The inclusion of Covaxin, in itself, has always been in doubt owing to the sole reason that the Bharat Biotech manufactured vaccine has not been approved by the World Health Organization.

With it not being approved by the WHO itself, the approval of the vaccine has been cast under enormous doubt in not only the EMA but also the world over, especially Brazil. On Tuesday, owing to a few irregularities in the deal, Brazilian authorities scrapped a $324 million contract for 20 million doses of Covaxin.

Although the scenario is not in lieu of its exclusion from the WHO’s list of approved vaccines, it only goes on to worsen the situation for the vaccine’s legitimacy.

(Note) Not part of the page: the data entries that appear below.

-- pv_equiv track=rewrite | github.com/MaxxMXSZ/Mx-Cogs | f1dex_predictions/f1dex_predictions.py | _detect_safety_events
-- ===== SOURCE A (Python) =====
-- from typing import Any, Dict, List, Optional, Tuple
--
-- def _detect_safety_events(race_control_rows: List[Dict[str, Any]]) -> Tuple[bool, bool]:
--     safety_car = False
--     red_flag = False
--     for row in race_control_rows:
--         message = str(row.get("message") or "").upper()
--         if (
--             "SAFETY CAR DEPLOYED" in message
--             or "VIRTUAL SAFETY CAR DEPLOYED" in message
--             or "VSC DEPLOYED" in message
--         ):
--             safety_car = True
--         if "RED FLAG" in message:
--             red_flag = True
--         if safety_car and red_flag:
--             break
--     return safety_car, red_flag
-- ===== SOURCE B (Python) =====
-- from typing import Any, Dict, List, Tuple
--
-- _KEYWORDS = (
--     "SAFETY CAR DEPLOYED",
--     "VIRTUAL SAFETY CAR DEPLOYED",
--     "VSC DEPLOYED",
--     "RED FLAG",
-- )
--
--
-- def _detect_safety_events(race_control_rows: List[Dict[str, Any]]) -> Tuple[bool, bool]:
--     # Pass 1: normalize every message once.
--     messages = [str(row.get("message") or "").upper() for row in race_control_rows]
--     # Pass 2 (keyword-major): for each keyword, was it seen in any message?
--     hit = {k: any(k in m for m in messages) for k in _KEYWORDS}
--     safety_car = (
--         hit["SAFETY CAR DEPLOYED"]
--         or hit["VIRTUAL SAFETY CAR DEPLOYED"]
--         or hit["VSC DEPLOYED"]
--     )
--     return safety_car, hit["RED FLAG"]
-- ===== Notes on version B (the rewrite author's own statement) =====
-- stated objective: alternative
-- what changed: A's fused row-major loop with two mutable flags and an early break is replaced by a staged keyword-major computation: one pass normalizes all messages, then a keyword->hit table is built by scanning the messages per keyword, and the pair is read off the table.
import Mathlib
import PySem

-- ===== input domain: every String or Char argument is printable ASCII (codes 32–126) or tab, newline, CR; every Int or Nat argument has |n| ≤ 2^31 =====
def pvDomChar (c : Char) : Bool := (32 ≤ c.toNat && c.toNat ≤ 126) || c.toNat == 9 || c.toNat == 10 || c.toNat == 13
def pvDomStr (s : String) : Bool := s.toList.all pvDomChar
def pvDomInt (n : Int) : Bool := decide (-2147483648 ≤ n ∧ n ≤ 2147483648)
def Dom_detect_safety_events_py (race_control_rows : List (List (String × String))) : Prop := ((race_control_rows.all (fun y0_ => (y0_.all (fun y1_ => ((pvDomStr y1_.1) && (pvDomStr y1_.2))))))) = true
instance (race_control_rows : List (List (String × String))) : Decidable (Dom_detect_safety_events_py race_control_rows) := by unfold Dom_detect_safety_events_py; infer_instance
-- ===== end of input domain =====

-- B replaces A's fused row-major loop (two mutable flags, early break) with a staged
-- keyword-major computation: normalize all messages once, build a keyword->hit table
-- by scanning the messages per keyword, and read the pair off the table (alternative; same cost).

-- ===== PORT A =====
-- A's for-loop with the two mutable flags and the early 'break'.
def pvALoop : List (List (String × String)) → Bool → Bool → Bool × Bool
  | [], safety_car, red_flag => (safety_car, red_flag)
  | row :: rest, safety_car, red_flag =>
    let message := PySem.Str.upper ((PySem.Dict.mk row).getD "message" "")
    let safety_car' :=
      if PySem.Str.isIn "SAFETY CAR DEPLOYED" message
          || PySem.Str.isIn "VIRTUAL SAFETY CAR DEPLOYED" message
          || PySem.Str.isIn "VSC DEPLOYED" message then true else safety_car
    let red_flag' := if PySem.Str.isIn "RED FLAG" message then true else red_flag
    if safety_car' && red_flag' then (safety_car', red_flag')
    else pvALoop rest safety_car' red_flag'

def detect_safety_events_py (race_control_rows : List (List (String × String))) : Bool × Bool :=
  pvALoop race_control_rows false false

-- ===== PORT B =====
def pvKeywords : List String :=
  ["SAFETY CAR DEPLOYED", "VIRTUAL SAFETY CAR DEPLOYED", "VSC DEPLOYED", "RED FLAG"]

def detect_safety_events_py_alt (race_control_rows : List (List (String × String))) : Bool × Bool :=
  -- Pass 1: normalize every message once.
  let messages := race_control_rows.map
    (fun row => PySem.Str.upper ((PySem.Dict.mk row).getD "message" ""))
  -- Pass 2 (keyword-major dict comprehension): for each keyword, was it seen in any message?
  let hit : PySem.Dict String Bool :=
    pvKeywords.foldl (fun d k => d.insert k (messages.any (fun m => PySem.Str.isIn k m)))
      PySem.Dict.empty
  let safety_car :=
    hit.getD "SAFETY CAR DEPLOYED" false
      || hit.getD "VIRTUAL SAFETY CAR DEPLOYED" false
      || hit.getD "VSC DEPLOYED" false
  (safety_car, hit.getD "RED FLAG" false)

-- ===== PRECONDITION & SPEC =====
def Spec_detect_safety_events_py (race_control_rows : List (List (String × String))) (out : Bool × Bool) : Prop := out = detect_safety_events_py_alt race_control_rows
instance (race_control_rows : List (List (String × String))) (out : Bool × Bool) : Decidable (Spec_detect_safety_events_py race_control_rows out) := by unfold Spec_detect_safety_events_py; infer_instance

-- ===== CLAIM (what is proved, stated in full; the proofs are below) =====
def Claim_equal_detect_safety_events_py : Prop := ∀ (race_control_rows : List (List (String × String))), Dom_detect_safety_events_py race_control_rows → Spec_detect_safety_events_py race_control_rows (detect_safety_events_py race_control_rows)

-- ===== LEMMAS AND PROOFS =====
-- B's per-row predicates, used only to state the lemmas relating the two ports.
def pvMessage (row : List (String × String)) : String :=
  PySem.Str.upper ((PySem.Dict.mk row).getD "message" "")

def pvIsSC (m : String) : Bool :=
  PySem.Str.isIn "SAFETY CAR DEPLOYED" m
    || PySem.Str.isIn "VIRTUAL SAFETY CAR DEPLOYED" m
    || PySem.Str.isIn "VSC DEPLOYED" m

def pvIsRF (m : String) : Bool := PySem.Str.isIn "RED FLAG" m

-- One unfolding step of A's loop, phrased with the per-row predicates.
theorem pvALoop_cons (row : List (String × String)) (rest : List (List (String × String)))
    (sc rf : Bool) :
    pvALoop (row :: rest) sc rf =
      (if (sc || pvIsSC (pvMessage row)) && (rf || pvIsRF (pvMessage row)) then
        (sc || pvIsSC (pvMessage row), rf || pvIsRF (pvMessage row))
      else pvALoop rest (sc || pvIsSC (pvMessage row)) (rf || pvIsRF (pvMessage row))) := by
  simp only [pvALoop, pvIsSC, pvIsRF, pvMessage]
  cases hc1 : PySem.Str.isIn "SAFETY CAR DEPLOYED" (PySem.Str.upper ((PySem.Dict.mk row).getD "message" ""))
      || PySem.Str.isIn "VIRTUAL SAFETY CAR DEPLOYED" (PySem.Str.upper ((PySem.Dict.mk row).getD "message" ""))
      || PySem.Str.isIn "VSC DEPLOYED" (PySem.Str.upper ((PySem.Dict.mk row).getD "message" "")) <;>
    cases hc2 : PySem.Str.isIn "RED FLAG" (PySem.Str.upper ((PySem.Dict.mk row).getD "message" "")) <;>
      cases sc <;> cases rf <;> simp_all

-- Loop invariant: A's loop ORs each flag with the corresponding any() over the rest;
-- the early break only fires once both components are already true, so it is sound.
theorem pvALoop_eq (rows : List (List (String × String))) (sc rf : Bool) :
    pvALoop rows sc rf =
      (sc || (rows.map pvMessage).any pvIsSC, rf || (rows.map pvMessage).any pvIsRF) := by
  induction rows generalizing sc rf with
  | nil => simp [pvALoop]
  | cons row rest ih =>
    rw [pvALoop_cons]
    by_cases h : ((sc || pvIsSC (pvMessage row)) && (rf || pvIsRF (pvMessage row))) = true
    · rw [if_pos h]
      obtain ⟨h1, h2⟩ := Bool.and_eq_true_iff.mp h
      simp only [List.map_cons, List.any_cons, ← Bool.or_assoc, h1, h2, Bool.true_or]
    · rw [if_neg h, ih]
      simp [Bool.or_assoc]

-- B's keyword-hit table read off: the four lookups are the four per-keyword any() scans,
-- so B's result is the component-wise any over the normalized messages.
theorem pvAny_or {α : Type} (l : List α) (f g : α → Bool) :
    l.any (fun x => f x || g x) = (l.any f || l.any g) := by
  induction l with
  | nil => rfl
  | cons x t ih => simp [List.any_cons, ih]; ac_rfl

-- B's keyword-hit table read off: the four lookups are the four per-keyword any() scans,
-- so B's result is the component-wise any over the normalized messages.
theorem alt_eq (rows : List (List (String × String))) :
    detect_safety_events_py_alt rows =
      ((rows.map pvMessage).any pvIsSC, (rows.map pvMessage).any pvIsRF) := by
  simp only [detect_safety_events_py_alt, pvKeywords, List.foldl_cons, List.foldl_nil]
  simp only [PySem.Dict.getD, PySem.Dict.get?_insert_self]
  simp only [pvIsSC, pvIsRF, pvAny_or, List.any_map, pvMessage, Function.comp_def]
  simp [PySem.Dict.getD, PySem.Dict.get?_insert_self, PySem.Dict.get?_insert_of_ne]

-- ===== VERDICT (by name: the statement is the Claim_ definition above) =====
theorem detect_safety_events_py_spec : Claim_equal_detect_safety_events_py := by
  intro rows _
  unfold Spec_detect_safety_events_py detect_safety_events_py
  rw [pvALoop_eq, alt_eq]
  simp
lemma foldA (v : List Int) (w : List Int) : ∀ (x : Int) (k : Nat), v.drop k = x :: w →
    ∀ st, (PySem.List.pyRange (k : Int) ((v.length : Int) - 1) 1).foldl (pvBodyA v) st
      = (pairsFrom (k : Int) x w).foldl bodyA' st := by
  induction w with
  | nil =>
    intro x k hd st
    have hlen : v.length = k + 1 := by simpa using drop_len v k x [] hd
    rw [PySem.List.pyRange_one_eq_nil (by push_cast [hlen]; omega)]
    simp [pairsFrom]
  | cons y t ih =>
    intro x k hd st
    have hlen : v.length = k + t.length + 2 := by
      have := drop_len v k x (y :: t) hd; simp at this; omega
    have hd1 := drop_succ_of_drop v k x y t hd
    have hx := drop_getD v k x (y :: t) hd
    have hy := drop_getD v (k + 1) y t hd1
    rw [PySem.List.pyRange_one_cons (by push_cast [hlen]; omega)]
    simp only [List.foldl_cons, pairsFrom]
    have hstep : pvBodyA v st (k : Int) = bodyA' st ((k : Int), x, y) := by
      simp only [pvBodyA, bodyA', hx]
      rw [show ((k : Int) + 1) = ((k + 1 : Nat) : Int) from by push_cast; ring, hy]
    rw [hstep]
    have := ih y (k + 1) hd1 (bodyA' st ((k : Int), x, y))
    rw [show ((k : Int) + 1) = ((k + 1 : Nat) : Int) from by push_cast; ring]
    exact this

lemma foldB (v : List Int) (w : List Int) : ∀ (x : Int) (k : Nat), v.drop k = x :: w →
    ∀ st, (PySem.List.pyRange ((k : Int) + 1) (v.length : Int) 1).foldl (pvBodyB v) st
      = (pairsFrom (k : Int) x w).foldl bodyB' st := by
  induction w with
  | nil =>
    intro x k hd st
    have hlen : v.length = k + 1 := by simpa using drop_len v k x [] hd
    rw [PySem.List.pyRange_one_eq_nil (by push_cast [hlen]; omega)]
    simp [pairsFrom]
  | cons y t ih =>
    intro x k hd st
    have hlen : v.length = k + t.length + 2 := by
      have := drop_len v k x (y :: t) hd; simp at this; omega
    have hd1 := drop_succ_of_drop v k x y t hd
    have hx := drop_getD v k x (y :: t) hd
    have hy := drop_getD v (k + 1) y t hd1
    rw [PySem.List.pyRange_one_cons (by push_cast [hlen]; omega)]
    simp only [List.foldl_cons, pairsFrom]
    have hstep : pvBodyB v st ((k : Int) + 1) = bodyB' st ((k : Int), x, y) := by
      simp only [pvBodyB, bodyB', add_sub_cancel_right, hx]
      rw [show ((k : Int) + 1) = ((k + 1 : Nat) : Int) from by push_cast; ring, hy]
    rw [hstep]
    have := ih y (k + 1) hd1 (bodyB' st ((k : Int), x, y))
    rw [show ((k : Int) + 1 + 1) = ((k + 1 : Nat) : Int) + 1 from by push_cast; ring]
    exact this

lemma best0_insert (d : PySem.Dict Int (List Int)) (c : Int) (seg : List Int)
    (h3 : ∀ key ∈ d.keys, key < c) (h4 : d.items = [] → c = 0)
    (h5 : d.items ≠ [] → (0 : Int) ∈ d.keys) (hseg : seg ≠ []) :
    best0 (d.insert c seg) = pvSelA (best0 d) (c, seg) := by
  have hcont : d.contains c = false := by
    rw [PySem.Dict.contains_eq_decide_mem_keys]
    simp only [decide_eq_false_iff_not]
    intro hc; exact absurd (h3 c hc) (lt_irrefl c)
  have hitems : (d.insert c seg).items = d.items ++ [(c, seg)] := by
    rw [PySem.Dict.items_insert, hcont]; simp
  have hlen : (0 : Int) < (seg.length : Int) := by
    have := List.length_pos_of_ne_nil hseg; omega
  by_cases hemp : d.items = []
  · have hc0 : c = 0 := h4 hemp
    have hdg : d.getD (0 : Int) [] = [] := by
      apply PySem.Dict.getD_of_not_contains
      rw [PySem.Dict.contains_eq_decide_mem_keys]
      simp [PySem.Dict.keys, hemp]
    have hdg' : (d.insert c seg).getD 0 [] = seg := by
      rw [PySem.Dict.getD_insert]; simp [hc0]
    unfold best0
    rw [hitems, hemp, hdg', hc0]
    simp [pvSelA, hdg]
  · have h0k : (0 : Int) ∈ d.keys := h5 hemp
    have hc0 : (0 : Int) ≠ c := by have := h3 0 h0k; omega
    have hdg' : (d.insert c seg).getD 0 [] = d.getD 0 [] := by
      rw [PySem.Dict.getD_insert, if_neg hc0]
    unfold best0
    rw [hitems, hdg', List.foldl_append]
    simp

lemma Rel_step (k x y : Int) (a : PySem.Dict Int (List Int) × List Int) (b : Int × Int × Int × Int)
    (h : pvRel k a b) : pvRel (k + 1) (bodyA' a (k, x, y)) (bodyB' b (k, x, y)) := by
  obtain ⟨d, sub⟩ := a
  obtain ⟨bl, bs, cl, cs⟩ := b
  obtain ⟨h1, h2, h3, h4, h5, h6, h7⟩ := h
  simp only at h1 h2 h3 h4 h5 h6 h7
  have hbl : bl = if ((best0 d).2.length : Int) < cl then cl else ((best0 d).2.length : Int) := by
    have := congrArg Prod.fst h7; simpa [apply_ite Prod.fst] using this
  have hbs : bs = if ((best0 d).2.length : Int) < cl then cs else (best0 d).1 := by
    have := congrArg Prod.snd h7; simpa [apply_ite Prod.snd] using this
  clear h7
  have hmod : modulo (x - y) = |y - x| := by
    unfold modulo
    rw [abs_sub_comm]
    rcases lt_or_ge (x - y) 0 with hneg | hpos
    · rw [abs_of_neg hneg, if_pos hneg]
    · rw [abs_of_nonneg hpos, if_neg (not_lt.mpr hpos)]
  have hsublen : ((sub ++ [x]).length : Int) = cl := by
    simp only [List.length_append, List.length_cons, List.length_nil]
    push_cast; omega
  by_cases hxy : |y - x| = 1
  · -- run continues
    have hA : bodyA' (d, sub) (k, x, y) = (d, sub ++ [x]) := by
      simp [bodyA', hmod, hxy]
    have hB : bodyB' (bl, bs, cl, cs) (k, x, y) =
        if cl + 1 > bl then (cl + 1, cs, cl + 1, cs) else (bl, bs, cl + 1, cs) := by
      simp [bodyB', hxy]
    rw [hA, hB]
    by_cases hup : cl + 1 > bl <;>
      [rw [if_pos hup]; rw [if_neg hup]] <;>
    · unfold pvRel
      dsimp only
      refine ⟨by omega, by omega, by omega, h4, h5, h6, ?_⟩
      rw [Prod.ext_iff]
      simp only [apply_ite Prod.fst, apply_ite Prod.snd]
      constructor <;> split_ifs at hbl hbs ⊢ <;> omega
  · -- run breaks
    have hA : bodyA' (d, sub) (k, x, y) = (d.insert cs (sub ++ [x]), []) := by
      simp [bodyA', hmod, hxy]
      rw [show k - (sub.length : Int) = cs from by omega]
    have hB : bodyB' (bl, bs, cl, cs) (k, x, y) = (bl, bs, 1, k + 1) := by
      simp only [bodyB', hxy, if_false]
      rw [if_neg (by split_ifs at hbl <;> omega)]
    rw [hA, hB]
    unfold pvRel
    dsimp only
    have hbest := best0_insert d cs (sub ++ [x]) h4 h5 h6 (by simp)
    refine ⟨le_refl 1, by norm_num, by omega, ?_, ?_, ?_, ?_⟩
    · intro key hkmem
      rw [PySem.Dict.mem_keys_insert] at hkmem
      rcases hkmem with hkc | hkd
      · omega
      · have := h4 key hkd; omega
    · intro hnil
      exfalso
      have hcont : d.contains cs = false := by
        rw [PySem.Dict.contains_eq_decide_mem_keys]
        simp only [decide_eq_false_iff_not]
        intro hc; exact absurd (h4 cs hc) (lt_irrefl cs)
      have hit : (d.insert cs (sub ++ [x])).items = d.items ++ [(cs, sub ++ [x])] := by
        rw [PySem.Dict.items_insert, hcont]; simp
      simp [hit] at hnil
    · intro _
      rw [PySem.Dict.mem_keys_insert]
      by_cases hemp : d.items = []
      · exact Or.inl (h5 hemp).symm
      · exact Or.inr (h6 hemp)
    · rw [hbest, Prod.ext_iff]
      simp only [apply_ite Prod.fst, apply_ite Prod.snd, pvSelA]
      constructor <;> split_ifs at hbl hbs ⊢ <;> simp_all <;> omega

lemma Rel_fold (w : List Int) : ∀ (k x : Int) a b, pvRel k a b →
    pvRel (k + w.length) ((pairsFrom k x w).foldl bodyA' a) ((pairsFrom k x w).foldl bodyB' b) := by
  induction w with
  | nil => intro k x a b h; simpa [pairsFrom] using h
  | cons y t ih =>
    intro k x a b h
    have := ih (k + 1) y (bodyA' a (k, x, y)) (bodyB' b (k, x, y)) (Rel_step k x y a b h)
    simp only [pairsFrom, List.foldl_cons, List.length_cons]
    have harith : k + ((t.length + 1 : Nat) : Int) = k + 1 + (t.length : Int) := by push_cast; ring
    rw [harith]; exact this

lemma Rel_init : pvRel 0 (PySem.Dict.empty, ([] : List Int)) (1, 0, 1, 0) := by
  unfold pvRel; decide

lemma final_sel (d : PySem.Dict Int (List Int)) (segf : List Int) (bl bs cl cs : Int)
    (h4 : ∀ key ∈ d.keys, key < cs) (h5 : d.items = [] → cs = 0)
    (h6 : d.items ≠ [] → (0 : Int) ∈ d.keys)
    (hlen : (segf.length : Int) = cl) (hne : segf ≠ [])
    (hbl : bl = if ((best0 d).2.length : Int) < cl then cl else ((best0 d).2.length : Int))
    (hbs : bs = if ((best0 d).2.length : Int) < cl then cs else (best0 d).1) :
    (((((d.insert cs segf).items.foldl pvSelA
          ((0 : Int), (d.insert cs segf).getD 0 [])).2.length : Int),
      ((d.insert cs segf).items.foldl pvSelA
          ((0 : Int), (d.insert cs segf).getD 0 [])).1) : Int × Int) = (bl, bs) := by
  have hfold : (d.insert cs segf).items.foldl pvSelA ((0 : Int), (d.insert cs segf).getD 0 [])
      = best0 (d.insert cs segf) := rfl
  rw [hfold, best0_insert d cs segf h4 h5 h6 hne, Prod.ext_iff]
  simp only [pvSelA, apply_ite Prod.fst, apply_ite Prod.snd]
  constructor <;> split_ifs at hbl hbs ⊢ <;> omega

-- ===== VERDICT (by name: the statement is the Claim_ definition above) =====
theorem subsecuencia_mas_larga_spec : Claim_equal_subsecuencia_mas_larga := by
  unfold Claim_equal_subsecuencia_mas_larga
  intro v _ hpre
  unfold Spec_subsecuencia_mas_larga
  obtain ⟨x, w, rfl⟩ : ∃ x w, v = x :: w := by
    cases v with
    | nil => exact absurd rfl hpre
    | cons x w => exact ⟨x, w, rfl⟩
  have hA := foldA (x :: w) w x 0 rfl (PySem.Dict.empty, ([] : List Int))
  have hB := foldB (x :: w) w x 0 rfl ((1 : Int), (0 : Int), (1 : Int), (0 : Int))
  norm_num at hA hB
  have hrel := Rel_fold w 0 x (PySem.Dict.empty, ([] : List Int)) (1, 0, 1, 0) Rel_init
  obtain ⟨h1, h2, h3, h4, h5, h6, h7⟩ := hrel
  unfold subsecuencia_mas_larga subsecuencia_mas_larga_alt
  rw [if_neg (show ¬(x :: w = []) from List.cons_ne_nil x w)]
  dsimp only
  simp only [List.length_cons]
  push_cast
  rw [add_sub_cancel_right]
  rw [hA, hB]
  set pA := List.foldl bodyA' (PySem.Dict.empty, ([] : List Int)) (pairsFrom 0 x w) with hpA
  set pB := List.foldl bodyB' ((1 : Int), (0 : Int), (1 : Int), (0 : Int)) (pairsFrom 0 x w) with hpB
  set z := PySem.List.pyGetD (x :: w) (w.length : Int) 0 with hz
  have hbl : pB.1 = if ((best0 pA.1).2.length : Int) < pB.2.2.1
      then pB.2.2.1 else ((best0 pA.1).2.length : Int) := by
    have := congrArg Prod.fst h7; simpa [apply_ite Prod.fst] using this
  have hbs : pB.2.1 = if ((best0 pA.1).2.length : Int) < pB.2.2.1
      then pB.2.2.2 else (best0 pA.1).1 := by
    have := congrArg Prod.snd h7; simpa [apply_ite Prod.snd] using this
  by_cases hsub : pA.2 = []
  · rw [if_neg (not_not_intro hsub)]
    have hcl : pB.2.2.1 = 1 := by rw [hsub] at h2; simp at h2; omega
    have hcs : (w.length : Int) = pB.2.2.2 := by omega
    rw [hcs]
    exact final_sel pA.1 [z] pB.1 pB.2.1 pB.2.2.1
      pB.2.2.2 h4 h5 h6 (by simp [hcl]) (by simp) hbl hbs
  · rw [if_pos hsub]
    have hkey : (w.length : Int) + 1
        - ((pA.2 ++ [z]).length : Int) = pB.2.2.2 := by
      simp only [List.length_append, List.length_cons, List.length_nil]
      push_cast; omega
    rw [hkey]
    exact final_sel pA.1 (pA.2 ++ [z]) pB.1 pB.2.1
      pB.2.2.1 pB.2.2.2 h4 h5 h6
      (by simp only [List.length_append, List.length_cons, List.length_nil]; push_cast; omega)
      (by simp) hbl hbs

However, amidst all this din, the exclusion of Covishield has come as a surprise for many, starting from Indian bureaucrats to the basic Indian intelligentsia.

To provide context to the statement, it must be stated that Covishield has been included in WHO’s list of approved vaccines and it also uses the same formula as Oxford’s AstraZeneca vaccine. This made Indian authorities ready their pitchforks for the EMA as they demanded the inclusion of Covishield as an approved vaccine.

Also Read: Will Rising Petrol Prices Pose A Threat To India’s Post-COVID Economic Recovery?

The EMA was quick to clarify as they stated that Serum Institute had not applied for an approval request from them for the vaccine.

It was further clarified that even if a vaccine uses the same formula as another pre-approved vaccine, it is the manufacturer that requires the approval and not the formula itself.

According to the EMA, this is done to ensure the proper health standards maintained by the local manufacturing units of the private manufacturers.

What Are The Indian Authorities Planning To Do?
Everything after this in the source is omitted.